-- pv_equiv track=rewrite | github.com/demjanp/deposit | bin/tst_prune.py | prune_paths
-- ===== SOURCE A (Python) =====
-- from collections import defaultdict
--
-- def prune_paths(paths):
--
-- 	paths_ = defaultdict(list)
-- 	for path in paths:
-- 		paths_[len(path)].append(set(path))
-- 	lens = sorted(paths_.keys())[::-1]
-- 	if len(lens) < 2:
-- 		return paths
-- 	if min(lens) < 2:
-- 		return paths
-- 	for i in range(len(lens) - 1):
-- 		for path_i in paths_[lens[i]]:
-- 			for j in range(i + 1, len(lens)):
-- 				paths_[lens[j]] = [path_j for path_j in paths_[lens[j]] if not path_j < path_i]
--
-- 	return set.union(*[set([tuple(sorted(path)) for path in paths_[key]]) for key in paths_])
-- ===== SOURCE B (Python) =====
-- def prune_paths(paths):
-- 	# Direct characterization: a path's set is dropped iff it is a proper subset
-- 	# of the set of ANY longer path (no survivor bookkeeping, no staged pruning:
-- 	# a pruned pruner always has a surviving superset, so the conditions agree).
-- 	items = [(len(p), set(p)) for p in paths]
-- 	lens = dict.fromkeys(L for L, _ in items)
-- 	if len(lens) < 2 or min(lens) < 2:
-- 		return paths
-- 	def keep(L, s):
-- 		return not any(M > L and s < t for M, t in items)
-- 	return {tuple(sorted(s)) for L in lens for M, s in items if M == L and keep(M, s)}
-- ===== Notes on version B (the rewrite author's own statement) =====
-- stated objective: alternative
-- what changed: A iteratively rewrites shorter buckets in place, pruning a set only against longer sets that themselves SURVIVED the staged pruning; B drops the whole survivor mechanism and tests each path's set directly against the set of every longer path, relying on the proved fact that a pruned pruner always has a surviving superset, so the two criteria coincide.
import Mathlib
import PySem

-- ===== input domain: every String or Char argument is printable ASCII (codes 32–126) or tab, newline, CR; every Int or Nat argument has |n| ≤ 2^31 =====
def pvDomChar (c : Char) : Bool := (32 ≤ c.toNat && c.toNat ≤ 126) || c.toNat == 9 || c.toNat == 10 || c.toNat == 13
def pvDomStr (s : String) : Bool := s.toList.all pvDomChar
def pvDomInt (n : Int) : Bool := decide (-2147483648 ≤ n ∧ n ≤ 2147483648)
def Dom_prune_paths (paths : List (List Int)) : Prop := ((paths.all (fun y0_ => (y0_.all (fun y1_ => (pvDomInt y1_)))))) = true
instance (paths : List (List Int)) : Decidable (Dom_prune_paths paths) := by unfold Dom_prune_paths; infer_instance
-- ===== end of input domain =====

-- B replaces A's staged survivor pruning (triple loop rewriting shorter buckets in place)
-- by a direct per-path test: drop a set iff it is a proper subset of the set of ANY longer
-- path (the theorem below shows the two criteria agree).  Objective: alternative.

-- ===== PORT A =====
-- Python's 'path_j < path_i' on sets (proper subset); used by both ports.
def setLt (s t : PySem.Set Int) : Bool := PySem.Set.issubset s t && !(PySem.Set.equal s t)

def prune_paths (paths : List (List Int)) : List (List Int) :=
  let paths_ : PySem.Dict Int (List (PySem.Set Int)) :=
    paths.foldl (fun d path => d.modify ((path.length : Int)) [] (fun l => l ++ [PySem.Set.ofList path])) PySem.Dict.empty
  -- sorted(paths_.keys())[::-1]  ('[::-1]' is reversal)
  let lens : List Int := (PySem.List.sorted paths_.keys (fun x => x) false).reverse
  if lens.length < 2 then paths
  else
    match PySem.List.min? lens (fun x => x) with
    | none => paths   -- unreachable: lens ≠ [] in this branch (Python's min raises only on [])
    | some m =>
      if m < 2 then paths
      else
        let d := (PySem.List.pyRange 0 ((lens.length : Int) - 1)).foldl (fun d i =>
          (d.getD (PySem.List.pyGetD lens i 0) []).foldl (fun d path_i =>
            (PySem.List.pyRange (i + 1) (lens.length : Int)).foldl (fun d j =>
              d.insert (PySem.List.pyGetD lens j 0)
                ((d.getD (PySem.List.pyGetD lens j 0) []).filter (fun path_j => !(setLt path_j path_i)))) d) d) paths_
        d.keys.foldl (fun acc key =>
          PySem.Set.union acc (PySem.Set.ofList ((d.getD key []).map (fun path => PySem.List.sorted path (fun x => x) false)))) PySem.Set.empty

-- ===== PORT B =====
-- Source B's 'keep(M, s)': not any(M2 > M and s < t for M2, t in items)
def keepB (items : List (Int × PySem.Set Int)) (M : Int) (s : PySem.Set Int) : Bool :=
  !(items.any (fun mt => decide (M < mt.1) && setLt s mt.2))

::::

- Aim of the exercise -
Starting at the top of the data above, repeat every line exactly until the line containing "dropped iff it is a proper subset" has been given, then stop.

- Exercise output -
-- pv_equiv track=rewrite | github.com/demjanp/deposit | bin/tst_prune.py | prune_paths
-- ===== SOURCE A (Python) =====
-- from collections import defaultdict
--
-- def prune_paths(paths):
--
-- 	paths_ = defaultdict(list)
-- 	for path in paths:
-- 		paths_[len(path)].append(set(path))
-- 	lens = sorted(paths_.keys())[::-1]
-- 	if len(lens) < 2:
-- 		return paths
-- 	if min(lens) < 2:
-- 		return paths
-- 	for i in range(len(lens) - 1):
-- 		for path_i in paths_[lens[i]]:
-- 			for j in range(i + 1, len(lens)):
-- 				paths_[lens[j]] = [path_j for path_j in paths_[lens[j]] if not path_j < path_i]
--
-- 	return set.union(*[set([tuple(sorted(path)) for path in paths_[key]]) for key in paths_])
-- ===== SOURCE B (Python) =====
-- def prune_paths(paths):
-- 	# Direct characterization: a path's set is dropped iff it is a proper subset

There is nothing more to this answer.